Now set the DisturbA value to 0.5 (on line 14 of the Teensy sketch), and repeat the above experiments. How does the disturbance response change with increasing K_p? Can you use your model to predict how the disturbance response should change with K_p (hint, if you use a very low input frequency, the disturbance response will achieve steady-state, simplifying the analysis).

Checkoff 4:

Be ready to show us both steady-state errors and disturbance rejection, and you should be able to use the difference equation model, and its natural frequencies as a function of K_p , to explain the disturbance rejection and stability.

  • How does the ticksperupdate affect the range of stable K_p values. Do your experiments match predictions from your model?
  • How does ticksperupdate affect disturbance rejection?
  • What parameters give you the best performance? What are your error metrics?
  • Would it help to use a combination of K_{ff} and K_p. Will that help reduce steady-state error? Will it help improve disturbance rejection?

Collecting data for the postlab.

Set ticksperupdate back to 8 (or 0), set DisturbA back to zero, pick the same frequency and amplitude for the input as you used in the model calibration, and examine the step response for values of K_p that are close to the stability limit. Then use the send window with the REPEATS index and a value of 3, to force the plotter to plots each point four times.

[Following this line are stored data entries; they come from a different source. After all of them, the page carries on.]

-- pv_equiv track=rewrite | github.com/KaneRodriguez/google-interview-prep | leetcode/890.py | getPCode
-- ===== SOURCE A (Python) =====
-- def getPCode(word):
--     pCode = ""
--     count = 0
--     codeMap = {}
--
--     for char in word:
--         if char in codeMap:
--             pCode += codeMap[char]
--         else:
--             pCode += str(count)
--             codeMap[char] = str(count)
--             count += 1
--
--     return pCode
-- ===== SOURCE B (Python) =====
-- def getPCode(word):
--     # code of each character = number of distinct characters appearing
--     # strictly before its first occurrence in the word
--     return ''.join(str(len(set(word[:word.index(c)]))) for c in word)
-- ===== Notes on version B (the rewrite author's own statement) =====
-- stated objective: alternative
-- what changed: A builds the code in one stateful pass with a dict and a running counter; B keeps no state at all and computes each character's code independently as len(set(word[:word.index(c)])) - the number of distinct characters before its first occurrence - joining the digit strings.
import Mathlib
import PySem

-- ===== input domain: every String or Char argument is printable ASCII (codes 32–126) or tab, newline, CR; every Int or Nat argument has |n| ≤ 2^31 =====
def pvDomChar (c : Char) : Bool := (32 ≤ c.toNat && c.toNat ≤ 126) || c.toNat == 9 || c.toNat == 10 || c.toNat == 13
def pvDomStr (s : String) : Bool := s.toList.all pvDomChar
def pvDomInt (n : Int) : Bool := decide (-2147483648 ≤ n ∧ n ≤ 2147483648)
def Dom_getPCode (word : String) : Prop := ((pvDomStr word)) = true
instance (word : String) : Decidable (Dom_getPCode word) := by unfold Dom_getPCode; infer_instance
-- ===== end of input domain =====

-- B drops A's dict and running counter entirely: each character's code is computed
-- independently as the number of distinct characters before its first occurrence;
-- alternative decomposition, no speed claim (B is quadratic where A is linear).

-- ===== PORT A =====
-- A's single pass.  State st = (pCode, count, codeMap) as st.1, st.2.1, st.2.2;
-- the code string is kept as List Char (PySem strings are exact on the List Char side).
def getPCode (word : String) : String :=
  String.ofList
    (word.toList.foldl
      (fun (st : List Char × Int × PySem.Dict Char String) c =>
        if st.2.2.contains c then
          (st.1 ++ (st.2.2.getD c "").toList, st.2.1, st.2.2)          -- pCode += codeMap[char]
        else
          (st.1 ++ (PySem.Int.toStr st.2.1).toList, st.2.1 + 1,        -- pCode += str(count); count += 1
           st.2.2.insert c (PySem.Int.toStr st.2.1)))                  -- codeMap[char] = str(count)
      ([], 0, PySem.Dict.empty)).1

-- ===== PORT B =====
-- ''.join(str(len(set(word[:word.index(c)]))) for c in word)
-- word.index(c) always hits (c is drawn from word), so the Option is read with getD;
-- word[:i] with 0 ≤ i is PySem.List.slice … none (some i); set(…) is PySem.Set.ofList; len is Set.len.
def getPCode_alt (word : String) : String :=
  String.ofList
    ((word.toList.map (fun c =>
       (PySem.Int.toStr
         (PySem.Set.len (PySem.Set.ofList
           (PySem.List.slice word.toList none
             (some (((PySem.List.index? word.toList c).getD 0 : Nat) : Int)))))).toList)).flatten)

-- ===== PRECONDITION & SPEC =====
def Spec_getPCode (word : String) (out : String) : Prop := out = getPCode_alt word
instance (word : String) (out : String) : Decidable (Spec_getPCode word out) := by unfold Spec_getPCode; infer_instance

-- ===== CLAIM (what is proved, stated in full; the proofs are below) =====
def Claim_equal_getPCode : Prop := ∀ (word : String), Dom_getPCode word → Spec_getPCode word (getPCode word)

-- ===== LEMMAS AND PROOFS =====

-- ---- A side: the index dict A effectively holds: char ↦ str(its first-seen position) ----
def pvDictOf (S : List Char) : PySem.Dict Char String :=
  (PySem.List.enumerate S 0).foldl (fun d p => d.insert p.2 (PySem.Int.toStr p.1)) PySem.Dict.empty

theorem pvDictOf_append_singleton (S : List Char) (c : Char) :
    pvDictOf (S ++ [c]) = (pvDictOf S).insert c (PySem.Int.toStr (S.length : Int)) := by
  simp [pvDictOf, PySem.List.enumerate_append, PySem.List.enumerate_cons]

theorem pvDictOf_getD (S : List Char) (h : S.Nodup) (c : Char) :
    (pvDictOf S).getD c "" =
      if c ∈ S then PySem.Int.toStr ((S.idxOf c : Nat) : Int) else "" := by
  induction S using List.reverseRecOn with
  | nil => simp [pvDictOf]
  | append_singleton S a ih =>
    obtain ⟨hnd, -, hdisj⟩ := List.nodup_append.1 h
    have ha : a ∉ S := fun hm => hdisj a hm a (by simp) rfl
    rw [pvDictOf_append_singleton, PySem.Dict.getD_insert]
    by_cases hc : c = a
    · subst hc
      rw [if_pos rfl, if_pos (by simp)]
      rw [List.idxOf_append, List.idxOf_eq_length_iff.2 ha]
      simp [ha]
    · rw [if_neg hc, ih hnd]
      by_cases hm : c ∈ S
      · simp [hm, hc, List.idxOf_append_of_mem hm]
      · simp [hm, hc]

theorem pvDictOf_contains (S : List Char) (c : Char) :
    (pvDictOf S).contains c = decide (c ∈ S) := by
  rw [pvDictOf, PySem.Dict.contains_eq_decide_mem_keys,
      PySem.Dict.keys_foldl_insert_key (key := fun p : Int × Char => p.2)]
  simp [PySem.List.map_snd_enumerate]

theorem pvExtend_prefix (S : List Char) (rest : List Char) :
    ∃ t, PySem.Set.update S rest = S ++ t :=
  ⟨_, PySem.Set.update_eq_append_filter S rest⟩

-- the main invariant of A's loop, against the first-seen list S of the processed prefix
theorem pvLoopA (rest : List Char) : ∀ (S : List Char) (acc : List Char), S.Nodup →
    (rest.foldl
      (fun (st : List Char × Int × PySem.Dict Char String) c =>
        if st.2.2.contains c then
          (st.1 ++ (st.2.2.getD c "").toList, st.2.1, st.2.2)
        else
          (st.1 ++ (PySem.Int.toStr st.2.1).toList, st.2.1 + 1,
           st.2.2.insert c (PySem.Int.toStr st.2.1)))
      (acc, (S.length : Int), pvDictOf S)).1 =
      acc ++ (rest.map (fun c =>
        (PySem.Int.toStr (((PySem.Set.update S rest).idxOf c : Nat) : Int)).toList)).flatten := by
  induction rest with
  | nil => intro S acc _; simp [PySem.Set.update]
  | cons c rest ih =>
    intro S acc hnd
    simp only [List.foldl_cons, List.map_cons, List.flatten_cons]
    rw [pvDictOf_contains]
    by_cases hc : c ∈ S
    · have hupd : PySem.Set.update S (c :: rest) = PySem.Set.update S rest := by
        simp [PySem.Set.update, PySem.Set.add, hc]
      rw [hupd]
      have hidx : (PySem.Set.update S rest).idxOf c = S.idxOf c := by
        obtain ⟨t, ht⟩ := pvExtend_prefix S rest
        rw [ht]; exact List.idxOf_append_of_mem hc
      simp only [hc, decide_true, if_true, pvDictOf_getD S hnd c]
      rw [ih S _ hnd, hidx, List.append_assoc]
    · have hupd : PySem.Set.update S (c :: rest) = PySem.Set.update (S ++ [c]) rest := by
        simp [PySem.Set.update, PySem.Set.add, hc]
      rw [hupd]
      have hnd' : (S ++ [c]).Nodup := by
        simp [List.nodup_append, hnd]
        exact fun a ha har => hc (har ▸ ha)
      have hidx : (PySem.Set.update (S ++ [c]) rest).idxOf c = S.length := by
        obtain ⟨t, ht⟩ := pvExtend_prefix (S ++ [c]) rest
        rw [ht, List.idxOf_append_of_mem (by simp)]
        rw [List.idxOf_append, List.idxOf_eq_length_iff.2 hc]
        simp [hc]
      simp only [hc, decide_false, Bool.false_eq_true, if_false]
      rw [show (pvDictOf S).insert c (PySem.Int.toStr (S.length : Int)) = pvDictOf (S ++ [c])
            from (pvDictOf_append_singleton S c).symm,
          show ((S.length : Int) + 1) = (((S ++ [c]).length : Nat) : Int) by simp]
      rw [ih (S ++ [c]) _ hnd', hidx, List.append_assoc]

-- A computes the translation of word through the first-seen list dedup word
theorem pvA_eq (word : String) :
    getPCode word = String.ofList ((word.toList.map (fun c =>
      (PySem.Int.toStr (((PySem.List.dedup word.toList).idxOf c : Nat) : Int)).toList)).flatten) := by
  unfold getPCode
  have h := pvLoopA word.toList [] [] List.nodup_nil
  simp only [List.length_nil, Nat.cast_zero] at h
  rw [show pvDictOf [] = PySem.Dict.empty from rfl] at h
  rw [h]
  simp only [List.nil_append, PySem.List.dedup_eq_ofList, PySem.Set.ofList_eq_foldl,
    PySem.Set.update]

-- ---- B side: counting the distinct characters of the prefix before the first
-- occurrence of c gives c's position in the first-seen list ----
theorem pvRank (l : List Char) : ∀ (S : List Char) (c : Char), c ∈ l → c ∉ S →
    (PySem.Set.update S (l.take (l.idxOf c))).length = (PySem.Set.update S l).idxOf c := by
  induction l with
  | nil => intro S c hc; exact absurd hc (List.not_mem_nil)
  | cons a t ih =>
    intro S c hc hS
    by_cases hca : c = a
    · subst hca
      rw [List.idxOf_cons_self, List.take_zero]
      have hadd : PySem.Set.add S c = S ++ [c] := by
        simp [PySem.Set.add, PySem.Set.contains_eq_listContains]
        intro h; exact absurd h hS
      have : PySem.Set.update S (c :: t) = PySem.Set.update (S ++ [c]) t := by
        simp [PySem.Set.update, hadd]
      rw [this]
      obtain ⟨r, hr⟩ := pvExtend_prefix (S ++ [c]) t
      rw [hr, List.idxOf_append_of_mem (by simp)]
      rw [List.idxOf_append, List.idxOf_eq_length_iff.2 hS]
      simp [hS, PySem.Set.update]
    · have hct : c ∈ t := by cases hc with
        | head => exact absurd rfl hca
        | tail _ h => exact h
      rw [List.idxOf_cons_ne _ (fun h => hca h.symm), List.take_succ_cons]
      rw [show PySem.Set.update S (a :: t.take (t.idxOf c))
            = PySem.Set.update (PySem.Set.add S a) (t.take (t.idxOf c)) from rfl,
          show PySem.Set.update S (a :: t) = PySem.Set.update (PySem.Set.add S a) t from rfl]
      exact ih (PySem.Set.add S a) c hct (by
        rw [PySem.Set.mem_add]
        rintro (h | h)
        · exact hS h
        · exact hca h)

-- B equals the same canonical form
theorem pvB_eq (word : String) :
    getPCode_alt word = String.ofList ((word.toList.map (fun c =>
      (PySem.Int.toStr (((PySem.List.dedup word.toList).idxOf c : Nat) : Int)).toList)).flatten) := by
  unfold getPCode_alt
  congr 1
  congr 1
  apply List.map_congr_left
  intro c hc
  obtain ⟨k, hk⟩ := Option.isSome_iff_exists.mp ((PySem.List.index?_isSome_iff word.toList c).2 hc)
  have hidx : word.toList.idxOf c = k := by
    have hk' := hk
    rw [PySem.List.index?_eq_idxOf?] at hk'
    rw [List.idxOf_eq_getD_idxOf?, hk']; rfl
  rw [hk, Option.getD_some, PySem.List.slice_to_natCast, ← hidx]
  have h := pvRank word.toList [] c hc (List.not_mem_nil)
  simp only [PySem.Set.update] at h
  rw [show PySem.Set.len (PySem.Set.ofList (word.toList.take (word.toList.idxOf c)))
        = ((PySem.Set.ofList (word.toList.take (word.toList.idxOf c))).length : Int) from rfl]
  rw [show PySem.Set.ofList (word.toList.take (word.toList.idxOf c))
        = (word.toList.take (word.toList.idxOf c)).foldl PySem.Set.add []
      from PySem.Set.ofList_eq_foldl _]
  rw [h, PySem.List.dedup_eq_ofList, PySem.Set.ofList_eq_foldl]

-- ===== VERDICT (by name: the statement is the Claim_ definition above) =====
theorem getPCode_spec : Claim_equal_getPCode := by
  intro word _
  unfold Spec_getPCode
  rw [pvA_eq, pvB_eq]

These repeated plots will createa flat section for each sample, and make it easier to see the number of samples per period when there are oscillations. Look closely at step responses that oscillate before settling, could they be produced by a first order system? You should take screen shots of your results, you will need them for the postlab.

Then try setting ticksperestimate (NOT ticksperupdate!!) to 1 using the send window with the TICKSPERESTIMATE index, and increase K_p until the step response is almost unstable. Then try setting ticksperestimate to 2, then 3, and then 4. You should take screen shots of your results, you will need them for the postlab.

Checkoff 5:
Something is not right, but the effect is subtle. Get the checkoff to get some some hints.